# Walnut plaque



## difalkner (Jan 3, 2012)

No fancy boxes like John made and no video but just a simple plaque I did for my church guitar picking buddy and his wife. 

This Saturday will be their 40th wedding anniversary and their boys are throwing a surprise party. I figured a plaque was in order so I whipped this up in Fusion 360 and cut it this morning, sprayed one coat of sealer and two coats of gloss lacquer. 
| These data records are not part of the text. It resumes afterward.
-- pv_equiv track=rewrite | github.com/geib7592/fun | fun/aoc2022/day22.py | step
-- ===== SOURCE A (Python) =====
-- DIR = '>v<^'
--
-- def step(row, col, facing, mappa):
--     dx, dy = [(1, 0), (0, 1), (-1, 0), (0, -1)][facing]
--     r_new = (row + dy) % len(mappa)
--     c_new = (col + dx) % len(mappa[r_new])
--     if mappa[r_new][c_new] in DIR+".":
--         return r_new, c_new, False
--     elif mappa[r_new][c_new] == "#":
--         return row, col, True
--     elif mappa[r_new][c_new] == " ":
--         r, c, stuck =  step(r_new, c_new, facing, mappa)
--         if stuck:
--             return row, col, stuck
--         else:
--             return r, c, stuck
--
--     return
-- ===== SOURCE B (Python) =====
-- DIR = '>v<^'
--
-- def step(row, col, facing, mappa):
--     f = facing % 4
--     if f == 0:
--         dr, dc = 0, 1
--     elif f == 1:
--         dr, dc = 1, 0
--     elif f == 2:
--         dr, dc = 0, -1
--     else:
--         dr, dc = -1, 0
--     r, c = row, col
--     while True:
--         r = (r + dr) % len(mappa)
--         c = (c + dc) % len(mappa[r])
--         ch = mappa[r][c]
--         if ch == ' ':
--             continue
--         if ch == '#':
--             return row, col, True
--         if ch in DIR + '.':
--             return r, c, False
--         return None
-- ===== Notes on version B (the rewrite author's own statement) =====
-- stated objective: alternative
-- what changed: Replaces A's blank-skipping recursion (whose stuck flag unwinds level by level) with an iterative while-loop that keeps the fixed start coordinates and a moving (r, c) state, and resolves the direction by an if-chain on facing % 4 instead of indexing a tuple list.
import Mathlib
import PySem

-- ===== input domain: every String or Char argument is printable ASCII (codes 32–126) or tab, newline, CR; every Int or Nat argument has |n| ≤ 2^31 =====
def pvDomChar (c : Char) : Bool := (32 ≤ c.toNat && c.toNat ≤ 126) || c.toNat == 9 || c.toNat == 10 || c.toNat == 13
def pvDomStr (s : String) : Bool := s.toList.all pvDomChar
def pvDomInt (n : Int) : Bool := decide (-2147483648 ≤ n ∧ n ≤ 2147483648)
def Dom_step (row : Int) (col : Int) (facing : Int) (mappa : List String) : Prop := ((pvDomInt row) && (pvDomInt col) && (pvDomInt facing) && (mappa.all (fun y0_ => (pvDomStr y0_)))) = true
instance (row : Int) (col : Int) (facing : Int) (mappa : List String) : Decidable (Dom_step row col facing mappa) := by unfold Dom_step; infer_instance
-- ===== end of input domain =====

-- B rewrites A's blank-skipping recursion as an iterative loop (dir from facing % 4 by an if-chain,
-- fixed start coordinates, loop state (r, c)); same return value, different decomposition.
-- Both ports are fueled (pvFuel: one unit per visited cell, bound rows + total chars + 1); inside
-- Pre_step the skip path stops within that bound (pigeonhole over the finite wrapped states), and
-- fuel exhaustion never occurs.

-- ===== PORT A =====
def pvFuel (mappa : List String) : Nat := mappa.length + (mappa.map (fun s => s.toList.length)).sum + 1

def stepACore : Nat → Int → Int → Int → List String → Int × Int × Bool
  | 0, _, _, _, _ => (0, 0, false)
  | Nat.succ f, row, col, facing, mappa =>
    match PySem.List.pyGet? [((1 : Int), (0 : Int)), (0, 1), (-1, 0), (0, -1)] facing with
    | none => (0, 0, false)          -- IndexError (excluded by Pre_step)
    | some (dx, dy) =>
      let rnew := PySem.Int.mod (row + dy) ((mappa.length : Int))
      match PySem.List.pyGet? mappa rnew with
      | none => (0, 0, false)        -- len(mappa) = 0 (ZeroDivisionError in Python; excluded)
      | some srow =>
        let cnew := PySem.Int.mod (col + dx) (PySem.Str.len srow)
        match PySem.Str.pyGet? srow cnew with
        | none => (0, 0, false)      -- empty row (ZeroDivisionError in Python; excluded)
        | some ch =>
          if ['>', 'v', '<', '^', '.'].contains ch then (rnew, cnew, false)
          else if ch = '#' then (row, col, true)
          else if ch = ' ' then
            match stepACore f rnew cnew facing mappa with
            | (r, c, stuck) => if stuck then (row, col, true) else (r, c, stuck)
          else (0, 0, false)         -- Python's fall-through `return None` (excluded)

def step (row : Int) (col : Int) (facing : Int) (mappa : List String) : Int × Int × Bool :=
  stepACore (pvFuel mappa) row col facing mappa

-- ===== PORT B =====
def stepBLoop : Nat → Int → Int → Int → Int → Int → Int → List String → Int × Int × Bool
  | 0, _, _, _, _, _, _, _ => (0, 0, false)
  | Nat.succ f, dr, dc, row0, col0, r, c, mappa =>
    let rn := PySem.Int.mod (r + dr) ((mappa.length : Int))
    match PySem.List.pyGet? mappa rn with
    | none => (0, 0, false)
    | some srow =>
      let cn := PySem.Int.mod (c + dc) (PySem.Str.len srow)
      match PySem.Str.pyGet? srow cn with
      | none => (0, 0, false)
      | some ch =>
        if ch = ' ' then stepBLoop f dr dc row0 col0 rn cn mappa
        else if ch = '#' then (row0, col0, true)
        else if ['>', 'v', '<', '^', '.'].contains ch then (rn, cn, false)
        else (0, 0, false)

def step_alt (row : Int) (col : Int) (facing : Int) (mappa : List String) : Int × Int × Bool :=
  let f := PySem.Int.mod facing 4
  if f = 0 then stepBLoop (pvFuel mappa) 0 1 row col row col mappa
  else if f = 1 then stepBLoop (pvFuel mappa) 1 0 row col row col mappa
  else if f = 2 then stepBLoop (pvFuel mappa) 0 (-1) row col row col mappa
  else stepBLoop (pvFuel mappa) (-1) 0 row col row col mappa

-- ===== PRECONDITION & SPEC =====
-- helpers for Pre_step only (they do not touch the ports)
def pvStop (c : Char) : Bool := ['>', 'v', '<', '^', '.', '#'].contains c
-- (dr, dc) for facing in [-4, 3], Python's negative list indexing included
def pvDelta (facing : Int) : Int × Int :=
  if facing = 0 ∨ facing = -4 then (0, 1)
  else if facing = 1 ∨ facing = -3 then (1, 0)
  else if facing = 2 ∨ facing = -2 then (0, -1)
  else (-1, 0)
def pvRow (mappa : List String) (r : Int) : List Char := (mappa.getD r.toNat "").toList
-- one wrapped move of the deterministic scan A performs
def pvNext (dr dc : Int) (mappa : List String) (p : Int × Int) : Int × Int :=
  let rn := (p.1 + dr).emod ((mappa.length : Int))
  (rn, (p.2 + dc).emod (((pvRow mappa rn).length : Int)))
def pvCell (mappa : List String) (p : Int × Int) : Char := (pvRow mappa p.1).getD p.2.toNat ' '

-- Pre_step holds exactly when Python A returns a triple: facing indexes the delta list, the map is
-- nonempty, and the straight wrapped scan meets a cell in ">v<^.#" — every visited row nonempty and
-- only blanks before it — within the pigeonhole bound pvFuel.  It excludes only inputs where A
-- raises (IndexError for facing outside [-4,3]; ZeroDivisionError on an empty map or a visited
-- empty row; RecursionError on an all-blank cycle) or falls through to `return None`, which is not
-- a value of the declared triple type.
def Pre_step (row : Int) (col : Int) (facing : Int) (mappa : List String) : Prop :=
  mappa ≠ [] ∧ -4 ≤ facing ∧ facing < 4 ∧
  ∃ j < pvFuel mappa,
    (∀ i ≤ j, 0 < (pvRow mappa
        (((pvNext (pvDelta facing).1 (pvDelta facing).2 mappa)^[i+1] (row, col)).1)).length) ∧
    (∀ i < j, pvCell mappa ((pvNext (pvDelta facing).1 (pvDelta facing).2 mappa)^[i+1] (row, col)) = ' ') ∧
    pvStop (pvCell mappa ((pvNext (pvDelta facing).1 (pvDelta facing).2 mappa)^[j+1] (row, col))) = true

instance (row : Int) (col : Int) (facing : Int) (mappa : List String) : Decidable (Pre_step row col facing mappa) := by
  unfold Pre_step; infer_instance

def pvWitness_step : Int × Int × Int × List String := (0, 0, 0, ["."])

def Spec_step (row : Int) (col : Int) (facing : Int) (mappa : List String) (out : Int × Int × Bool) : Prop := out = step_alt row col facing mappa
instance (row : Int) (col : Int) (facing : Int) (mappa : List String) (out : Int × Int × Bool) : Decidable (Spec_step row col facing mappa out) := by unfold Spec_step; infer_instance

-- ===== CLAIM (what is proved, stated in full; the proofs are below) =====
def Claim_equal_step : Prop := ∀ (row : Int) (col : Int) (facing : Int) (mappa : List String), Dom_step row col facing mappa → Pre_step row col facing mappa → Spec_step row col facing mappa (step row col facing mappa)

-- ===== LEMMAS AND PROOFS =====

-- On a stuck result A hands back exactly its own call arguments.
theorem stepACore_true (fuel : Nat) (r c facing : Int) (mappa : List String) (x y : Int)
    (h : stepACore fuel r c facing mappa = (x, y, true)) : x = r ∧ y = c := by
  cases fuel with
  | zero => simp [stepACore] at h
  | succ f =>
    simp only [stepACore] at h
    cases hg : PySem.List.pyGet? [((1 : Int), (0 : Int)), (0, 1), (-1, 0), (0, -1)] facing with
    | none => rw [hg] at h; simp at h
    | some d =>
      obtain ⟨dx, dy⟩ := d
      rw [hg] at h
      simp only at h
      cases hr : PySem.List.pyGet? mappa (PySem.Int.mod (r + dy) ((mappa.length : Int))) with
      | none => rw [hr] at h; simp at h
      | some srow =>
        rw [hr] at h
        simp only at h
        cases hc : PySem.Str.pyGet? srow (PySem.Int.mod (c + dx) (PySem.Str.len srow)) with
        | none => rw [hc] at h; simp at h
        | some ch =>
          rw [hc] at h
          simp only at h
          split_ifs at h with h1 h2 h3 h4
          · simp at h
          · simp only [Prod.mk.injEq, and_true] at h
            exact ⟨h.1.symm, h.2.symm⟩
          · simp only [Prod.mk.injEq, and_true] at h
            exact ⟨h.1.symm, h.2.symm⟩
          · simp only [Prod.mk.injEq] at h
            exact absurd h.2.2 h4
          · simp at h

def pvRemap (row0 col0 : Int) (v : Int × Int × Bool) : Int × Int × Bool :=
  if v.2.2 then (row0, col0, true) else v

theorem loop_eq (fuel : Nat) (dx dy row0 col0 : Int) (facing : Int) (mappa : List String)
    (hd : PySem.List.pyGet? [((1 : Int), (0 : Int)), (0, 1), (-1, 0), (0, -1)] facing = some (dx, dy)) :
    ∀ r c, stepBLoop fuel dy dx row0 col0 r c mappa = pvRemap row0 col0 (stepACore fuel r c facing mappa) := by
  induction fuel with
  | zero => intro r c; simp [stepBLoop, stepACore, pvRemap]
  | succ f ih =>
    intro r c
    simp only [stepBLoop, stepACore, hd]
    cases hr : PySem.List.pyGet? mappa (PySem.Int.mod (r + dy) ((mappa.length : Int))) with
    | none => simp [pvRemap]
    | some srow =>
      simp only
      cases hc : PySem.Str.pyGet? srow (PySem.Int.mod (c + dx) (PySem.Str.len srow)) with
      | none => simp [pvRemap]
      | some ch =>
        simp only
        by_cases h1 : ch = ' '
        · subst h1
          rw [if_neg (by decide : ¬((['>', 'v', '<', '^', '.'].contains ' ') = true)),
              if_neg (by decide : ¬(' ' = '#')), if_pos rfl, if_pos rfl]
          rw [ih]
          rcases hrec : stepACore f (PySem.Int.mod (r + dy) ((mappa.length : Int)))
              (PySem.Int.mod (c + dx) (PySem.Str.len srow)) facing mappa with ⟨a, b, st⟩
          cases st <;> simp [pvRemap]
        · rw [if_neg h1]
          by_cases h2 : ch = '#'
          · subst h2
            rw [if_neg (by decide : ¬((['>', 'v', '<', '^', '.'].contains '#') = true)),
                if_pos rfl, if_pos rfl]
            simp [pvRemap]
          · rw [if_neg h2]
            by_cases h3 : (['>', 'v', '<', '^', '.'].contains ch) = true
            · rw [if_pos h3, if_pos h3]
              simp [pvRemap]
            · rw [if_neg h3, if_neg h3, if_neg h2, if_neg h1]
              simp [pvRemap]

-- combined: the B loop started at the original position IS A, for a matching delta
theorem key (row col facing : Int) (mappa : List String) (dx dy : Int)
    (hd : PySem.List.pyGet? [((1 : Int), (0 : Int)), (0, 1), (-1, 0), (0, -1)] facing = some (dx, dy)) :
    stepBLoop (pvFuel mappa) dy dx row col row col mappa = step row col facing mappa := by
  rw [loop_eq (pvFuel mappa) dx dy row col facing mappa hd row col]
  show pvRemap row col (stepACore (pvFuel mappa) row col facing mappa) = step row col facing mappa
  rcases hv : stepACore (pvFuel mappa) row col facing mappa with ⟨x, y, st⟩
  cases st with
  | false => simp [pvRemap, step, hv]
  | true =>
    obtain ⟨hx, hy⟩ := stepACore_true _ _ _ _ _ _ _ hv
    simp [pvRemap, step, hv, hx, hy]

-- ===== VERDICT (by name: the statement is the Claim_ definition above) =====
theorem step_spec : Claim_equal_step := by
  intro row col facing mappa _ hPre
  obtain ⟨-, hlo, hhi, -⟩ := hPre
  show step row col facing mappa = step_alt row col facing mappa
  interval_cases facing <;>
    simp only [step_alt] <;>
    norm_num <;>
    exact (key _ _ _ _ _ _ (by decide)).symm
The back is 4 pieces of Walnut with a lot of sapwood and the face is bookmatched Walnut that I resawed to about 1/4" thick. This particular piece had a lot of color in it and I tried to capture that in the photo but it was hard to get all the wording to show up. That actually shows up better in the shot of it on the CNC and with a little Naphtha. It's about 10.5" x 15" in size and is pretty easy to read in person.

































Enjoy!
David


----------



## UglySign (Nov 17, 2015)

Very Nice David!

Vertical grain and text is always a tough read
aside from it being dark to boot.

Maybe consider some Gold Leaf while working with Walnut
on your next project.


----------



## honesttjohn (Feb 17, 2015)

Wish you were closer David. I'd reduce your walnut stash. Seems like you got more than enuff. lol


----------



## MEBCWD (Jan 14, 2012)

honesttjohn said:


> Wish you were closer David. I'd reduce your walnut stash. Seems like you got more than enuff. lol


John don't you realize that stuff grows on trees?>


----------



## RainMan 2.0 (May 6, 2014)

Another great sign . Sure is pretty


----------



## Zoyvod (Sep 17, 2017)

Look great i saw the post on woodworking talk, awesome work.


----------